[EXCERPTED RECORDS — start]
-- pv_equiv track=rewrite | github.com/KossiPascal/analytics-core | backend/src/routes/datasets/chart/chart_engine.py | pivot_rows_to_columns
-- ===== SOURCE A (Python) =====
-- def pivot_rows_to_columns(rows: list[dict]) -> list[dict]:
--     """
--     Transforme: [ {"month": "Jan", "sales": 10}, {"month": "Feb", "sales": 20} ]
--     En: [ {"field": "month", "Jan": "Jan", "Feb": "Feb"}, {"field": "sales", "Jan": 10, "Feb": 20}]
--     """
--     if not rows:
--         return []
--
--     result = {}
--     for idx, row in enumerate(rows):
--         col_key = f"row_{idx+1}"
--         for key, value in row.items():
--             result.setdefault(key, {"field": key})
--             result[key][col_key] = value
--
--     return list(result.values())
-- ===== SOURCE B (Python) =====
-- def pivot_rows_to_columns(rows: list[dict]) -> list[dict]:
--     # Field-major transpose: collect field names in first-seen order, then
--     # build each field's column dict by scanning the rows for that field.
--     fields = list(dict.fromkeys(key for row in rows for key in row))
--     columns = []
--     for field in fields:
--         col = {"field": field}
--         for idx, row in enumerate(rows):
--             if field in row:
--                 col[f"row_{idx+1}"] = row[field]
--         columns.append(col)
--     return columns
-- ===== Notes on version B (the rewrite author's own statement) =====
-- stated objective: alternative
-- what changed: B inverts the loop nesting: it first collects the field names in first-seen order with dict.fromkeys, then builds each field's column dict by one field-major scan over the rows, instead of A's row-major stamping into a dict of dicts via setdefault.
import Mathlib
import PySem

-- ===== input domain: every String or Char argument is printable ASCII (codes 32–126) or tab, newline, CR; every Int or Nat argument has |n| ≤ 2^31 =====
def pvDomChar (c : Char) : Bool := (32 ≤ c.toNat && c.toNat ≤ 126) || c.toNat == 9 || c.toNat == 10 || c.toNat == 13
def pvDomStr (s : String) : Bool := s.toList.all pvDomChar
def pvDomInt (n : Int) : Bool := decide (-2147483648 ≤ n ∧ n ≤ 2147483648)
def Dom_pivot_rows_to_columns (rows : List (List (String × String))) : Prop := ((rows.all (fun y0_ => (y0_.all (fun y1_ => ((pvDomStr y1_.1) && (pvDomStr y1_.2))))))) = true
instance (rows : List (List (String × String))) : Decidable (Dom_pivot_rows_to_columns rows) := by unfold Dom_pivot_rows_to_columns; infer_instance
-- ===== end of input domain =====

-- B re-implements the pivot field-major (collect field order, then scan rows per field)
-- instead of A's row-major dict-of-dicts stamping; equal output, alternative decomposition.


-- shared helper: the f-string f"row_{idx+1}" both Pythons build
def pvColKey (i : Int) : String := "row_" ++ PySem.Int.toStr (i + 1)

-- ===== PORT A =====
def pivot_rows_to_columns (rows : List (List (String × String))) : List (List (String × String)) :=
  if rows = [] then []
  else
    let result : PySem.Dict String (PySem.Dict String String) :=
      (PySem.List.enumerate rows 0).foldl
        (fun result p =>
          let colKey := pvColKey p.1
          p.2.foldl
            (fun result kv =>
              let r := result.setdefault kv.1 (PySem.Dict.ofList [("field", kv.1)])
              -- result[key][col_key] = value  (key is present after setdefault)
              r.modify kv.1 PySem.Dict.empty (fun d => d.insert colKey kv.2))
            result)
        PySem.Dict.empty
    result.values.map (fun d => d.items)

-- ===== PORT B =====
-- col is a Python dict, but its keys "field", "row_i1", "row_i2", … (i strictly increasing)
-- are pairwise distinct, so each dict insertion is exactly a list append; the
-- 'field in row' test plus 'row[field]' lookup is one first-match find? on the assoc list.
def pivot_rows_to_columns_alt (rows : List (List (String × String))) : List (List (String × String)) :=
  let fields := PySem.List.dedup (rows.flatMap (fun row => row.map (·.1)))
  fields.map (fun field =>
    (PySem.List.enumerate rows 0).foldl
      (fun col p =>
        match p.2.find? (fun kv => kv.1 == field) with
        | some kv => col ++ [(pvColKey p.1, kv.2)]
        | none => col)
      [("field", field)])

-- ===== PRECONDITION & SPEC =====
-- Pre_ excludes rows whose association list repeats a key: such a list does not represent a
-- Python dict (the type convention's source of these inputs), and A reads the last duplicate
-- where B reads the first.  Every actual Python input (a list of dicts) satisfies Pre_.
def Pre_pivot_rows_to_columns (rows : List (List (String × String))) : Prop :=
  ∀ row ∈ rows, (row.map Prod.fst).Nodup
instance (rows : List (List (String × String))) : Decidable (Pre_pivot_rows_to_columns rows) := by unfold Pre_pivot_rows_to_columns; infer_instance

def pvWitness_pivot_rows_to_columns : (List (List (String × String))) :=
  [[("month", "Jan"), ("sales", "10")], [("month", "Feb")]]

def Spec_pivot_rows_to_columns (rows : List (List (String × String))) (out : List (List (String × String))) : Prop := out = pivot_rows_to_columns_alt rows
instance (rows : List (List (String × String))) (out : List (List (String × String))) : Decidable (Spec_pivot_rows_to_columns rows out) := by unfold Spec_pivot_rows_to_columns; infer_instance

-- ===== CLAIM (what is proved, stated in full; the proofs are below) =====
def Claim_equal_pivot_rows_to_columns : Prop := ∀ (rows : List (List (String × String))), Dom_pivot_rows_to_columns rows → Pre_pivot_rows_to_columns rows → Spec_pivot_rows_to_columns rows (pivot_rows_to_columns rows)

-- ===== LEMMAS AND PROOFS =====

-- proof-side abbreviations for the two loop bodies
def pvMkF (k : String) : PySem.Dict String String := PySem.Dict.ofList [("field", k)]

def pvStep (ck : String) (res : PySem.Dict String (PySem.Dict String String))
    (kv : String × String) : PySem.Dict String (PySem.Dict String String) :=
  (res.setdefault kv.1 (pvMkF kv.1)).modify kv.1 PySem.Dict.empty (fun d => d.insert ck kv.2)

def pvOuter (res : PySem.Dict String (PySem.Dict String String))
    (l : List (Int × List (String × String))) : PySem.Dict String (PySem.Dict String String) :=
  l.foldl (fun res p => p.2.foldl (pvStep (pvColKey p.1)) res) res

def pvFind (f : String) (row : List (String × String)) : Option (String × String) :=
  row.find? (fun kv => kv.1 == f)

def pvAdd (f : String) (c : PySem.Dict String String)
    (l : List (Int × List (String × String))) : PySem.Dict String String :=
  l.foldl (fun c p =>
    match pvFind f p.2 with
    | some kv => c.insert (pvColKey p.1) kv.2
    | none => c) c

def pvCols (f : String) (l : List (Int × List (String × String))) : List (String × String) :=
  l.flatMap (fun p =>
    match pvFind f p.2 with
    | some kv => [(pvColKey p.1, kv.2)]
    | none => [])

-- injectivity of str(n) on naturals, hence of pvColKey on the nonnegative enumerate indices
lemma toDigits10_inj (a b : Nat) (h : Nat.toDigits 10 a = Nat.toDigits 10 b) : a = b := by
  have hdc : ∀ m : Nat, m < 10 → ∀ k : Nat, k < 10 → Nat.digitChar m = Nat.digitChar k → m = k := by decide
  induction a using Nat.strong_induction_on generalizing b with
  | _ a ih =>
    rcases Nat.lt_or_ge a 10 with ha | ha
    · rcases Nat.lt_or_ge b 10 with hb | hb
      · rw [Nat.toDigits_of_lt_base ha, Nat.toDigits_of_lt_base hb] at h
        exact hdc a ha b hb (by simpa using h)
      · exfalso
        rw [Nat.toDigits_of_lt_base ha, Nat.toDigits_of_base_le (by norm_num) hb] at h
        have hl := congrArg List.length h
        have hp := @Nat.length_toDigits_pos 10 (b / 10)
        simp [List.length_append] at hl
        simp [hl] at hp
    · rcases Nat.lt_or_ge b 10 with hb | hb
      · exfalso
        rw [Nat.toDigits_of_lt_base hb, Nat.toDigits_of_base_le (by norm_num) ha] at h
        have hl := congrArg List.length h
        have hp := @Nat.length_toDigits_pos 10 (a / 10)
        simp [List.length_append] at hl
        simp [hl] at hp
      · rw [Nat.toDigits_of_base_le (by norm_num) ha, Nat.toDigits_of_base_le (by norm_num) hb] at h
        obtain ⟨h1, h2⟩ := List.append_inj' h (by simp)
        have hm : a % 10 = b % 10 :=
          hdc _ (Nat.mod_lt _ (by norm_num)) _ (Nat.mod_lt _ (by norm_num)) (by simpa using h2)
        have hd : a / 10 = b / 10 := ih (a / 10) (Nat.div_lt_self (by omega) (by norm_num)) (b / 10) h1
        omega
[EXCERPTED RECORDS — finish]
### [TASK]
Write down exactly every line of the material above up to and including the line containing "-- ===== input".

### [RESPONSE]
-- pv_equiv track=rewrite | github.com/KossiPascal/analytics-core | backend/src/routes/datasets/chart/chart_engine.py | pivot_rows_to_columns
-- ===== SOURCE A (Python) =====
-- def pivot_rows_to_columns(rows: list[dict]) -> list[dict]:
--     """
--     Transforme: [ {"month": "Jan", "sales": 10}, {"month": "Feb", "sales": 20} ]
--     En: [ {"field": "month", "Jan": "Jan", "Feb": "Feb"}, {"field": "sales", "Jan": 10, "Feb": 20}]
--     """
--     if not rows:
--         return []
--
--     result = {}
--     for idx, row in enumerate(rows):
--         col_key = f"row_{idx+1}"
--         for key, value in row.items():
--             result.setdefault(key, {"field": key})
--             result[key][col_key] = value
--
--     return list(result.values())
-- ===== SOURCE B (Python) =====
-- def pivot_rows_to_columns(rows: list[dict]) -> list[dict]:
--     # Field-major transpose: collect field names in first-seen order, then
--     # build each field's column dict by scanning the rows for that field.
--     fields = list(dict.fromkeys(key for row in rows for key in row))
--     columns = []
--     for field in fields:
--         col = {"field": field}
--         for idx, row in enumerate(rows):
--             if field in row:
--                 col[f"row_{idx+1}"] = row[field]
--         columns.append(col)
--     return columns
-- ===== Notes on version B (the rewrite author's own statement) =====
-- stated objective: alternative
-- what changed: B inverts the loop nesting: it first collects the field names in first-seen order with dict.fromkeys, then builds each field's column dict by one field-major scan over the rows, instead of A's row-major stamping into a dict of dicts via setdefault.
import Mathlib
import PySem

-- ===== input domain: every String or Char argument is printable ASCII (codes 32–126) or tab, newline, CR; every Int or Nat argument has |n| ≤ 2^31 =====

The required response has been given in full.